Divergence of $\sum_{n=1}^\infty\frac{1}{\log(1+e^n)}$

Question

I'm having difficulties proving the divergence of the series

$$\sum_{n=1}^\infty\frac{1}{\log(1+e^n)}.$$

Wolfram|Alpha suggest to use the Comparison test.
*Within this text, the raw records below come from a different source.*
-- pv_equiv track=rewrite | github.com/symplicial/splitutils | worst_viable_run/optimize.py | segmentsToSplits
-- ===== SOURCE A (Python) =====
-- def segmentsToSplits(segments):
--   splits = []
--   for j in range(0, len(segments)):
--     split = 0
--     for i in range(0, j + 1):
--       split += segments[i]
--     splits.append(split)
--   return splits
-- ===== SOURCE B (Python) =====
-- def segmentsToSplits(segments):
--   splits = []
--   total = 0
--   for s in segments:
--     total += s
--     splits.append(total)
--   return splits
-- ===== Notes on version B (the rewrite author's own statement) =====
-- stated objective: faster
-- what changed: Replaced the nested loop that re-sums the prefix for every index with a single pass keeping a running total.
import Mathlib
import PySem

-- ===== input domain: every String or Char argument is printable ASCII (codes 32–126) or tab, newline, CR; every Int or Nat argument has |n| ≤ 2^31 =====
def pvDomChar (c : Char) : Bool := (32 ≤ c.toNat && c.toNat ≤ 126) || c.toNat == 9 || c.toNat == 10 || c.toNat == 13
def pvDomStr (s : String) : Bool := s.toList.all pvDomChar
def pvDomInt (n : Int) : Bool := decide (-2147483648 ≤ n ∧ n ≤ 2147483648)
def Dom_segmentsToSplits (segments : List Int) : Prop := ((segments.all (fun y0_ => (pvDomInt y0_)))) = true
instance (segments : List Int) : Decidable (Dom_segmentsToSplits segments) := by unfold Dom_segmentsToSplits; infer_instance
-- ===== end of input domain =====

-- B replaces A's nested re-summation of every prefix with a single pass keeping a running total (O(n) instead of O(n^2)).

-- ===== PORT A =====
-- literal port of A: for j in range(len(segments)): re-sum segments[0..j] and append.
-- pyGetD is exact here: every index i satisfies 0 ≤ i < len(segments).
def segmentsToSplits (segments : List Int) : List Int :=
  (PySem.List.pyRange 0 (segments.length : Int) 1).foldl
    (fun splits j =>
      splits ++ [(PySem.List.pyRange 0 (j + 1) 1).foldl
        (fun split i => split + PySem.List.pyGetD segments i 0) 0]) []

-- ===== PORT B =====
-- running-total single pass (Source B's loop as structural recursion over the list)
def segsToSplitsGo (total : Int) : List Int → List Int
  | [] => []
  | s :: rest => (total + s) :: segsToSplitsGo (total + s) rest

def segmentsToSplits_alt (segments : List Int) : List Int :=
  segsToSplitsGo 0 segments

-- ===== PRECONDITION & SPEC =====
def Spec_segmentsToSplits (segments : List Int) (out : List Int) : Prop := out = segmentsToSplits_alt segments
instance (segments : List Int) (out : List Int) : Decidable (Spec_segmentsToSplits segments out) := by unfold Spec_segmentsToSplits; infer_instance

-- ===== CLAIM (what is proved, stated in full; the proofs are below) =====
def Claim_equal_segmentsToSplits : Prop := ∀ (segments : List Int), Dom_segmentsToSplits segments → Spec_segmentsToSplits segments (segmentsToSplits segments)

-- ===== LEMMAS AND PROOFS =====

-- A's inner loop: summing segments[0..k-1] is the sum of the first k elements.
theorem innerA (segments : List Int) (k : Nat) (hk : k ≤ segments.length) :
    (PySem.List.pyRange 0 (k : Int) 1).foldl
      (fun split i => split + PySem.List.pyGetD segments i 0) 0
      = (segments.take k).sum := by
  induction k with
  | zero => simp [PySem.List.pyRange_one_eq_nil]
  | succ n ih =>
    have h1 : ((n + 1 : Nat) : Int) = (n : Int) + 1 := by push_cast; ring
    rw [h1, PySem.List.pyRange_one_succ_right (by positivity), List.foldl_append,
      ih (Nat.le_of_succ_le hk)]
    have hn : n < segments.length := hk
    simp [List.sum_take_succ _ _ hn, List.getElem?_eq_getElem hn]

-- B's recursion computes the prefix sums shifted by the accumulator.
theorem altGo_eq (l : List Int) (t : Int) :
    segsToSplitsGo t l
      = (List.range l.length).map (fun n => t + (l.take (n + 1)).sum) := by
  induction l generalizing t with
  | nil => simp [segsToSplitsGo]
  | cons x xs ih =>
    simp [segsToSplitsGo, ih (t + x), List.range_succ_eq_map, List.map_map,
      Function.comp_def, add_assoc]

-- ===== VERDICT (by name: the statement is the Claim_ definition above) =====
theorem segmentsToSplits_spec : Claim_equal_segmentsToSplits := by
  intro segments _
  show segmentsToSplits segments = segmentsToSplits_alt segments
  rw [segmentsToSplits, segmentsToSplits_alt, altGo_eq,
    PySem.List.foldl_append_singleton_eq_map, List.nil_append,
    PySem.List.pyRange_one, List.map_map]
  simp only [Int.sub_zero, Int.toNat_natCast]
  apply List.map_congr_left
  intro k hk
  rw [List.mem_range] at hk
  have : ((k + 1 : Nat) : Int) = (0 : Int) + (k : Int) + 1 := by push_cast; ring
  rw [Function.comp_apply, ← this, innerA segments (k + 1) (by omega)]
  exact (zero_add _).symm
I tried to look for a lower estimate to force it up to infinity but I couldn't come up with something useful.

Answer 1

Writing $1+e^n=e^n(1+e^{-n})$, we have $$ \log(1+e^n)=n+\log(1+e^{-n})\leq n+\log 2\leq 2n $$ for all $n\geq 1$. Therefore $$ \frac{1}{\log(1+e^n)}\geq \frac{1}{2n} $$ and hence $\sum_{n=1}^{\infty}\frac{1}{\log(1+e^n)}$ diverges by comparison with the harmonic series.

Answer 2

As it is a series with positive terms, you can use equivalents and it will be very short: \begin{alignat}{3}1+\mathrm e^n&\sim_\infty\mathrm e^n,\enspace\text{hence}&\qquad &&\frac1{\log(1+\mathrm e^n)}\sim_\infty \frac1{\log \mathrm e^n}=\frac1n,&\qquad\qquad&\end{alignat} which diverges.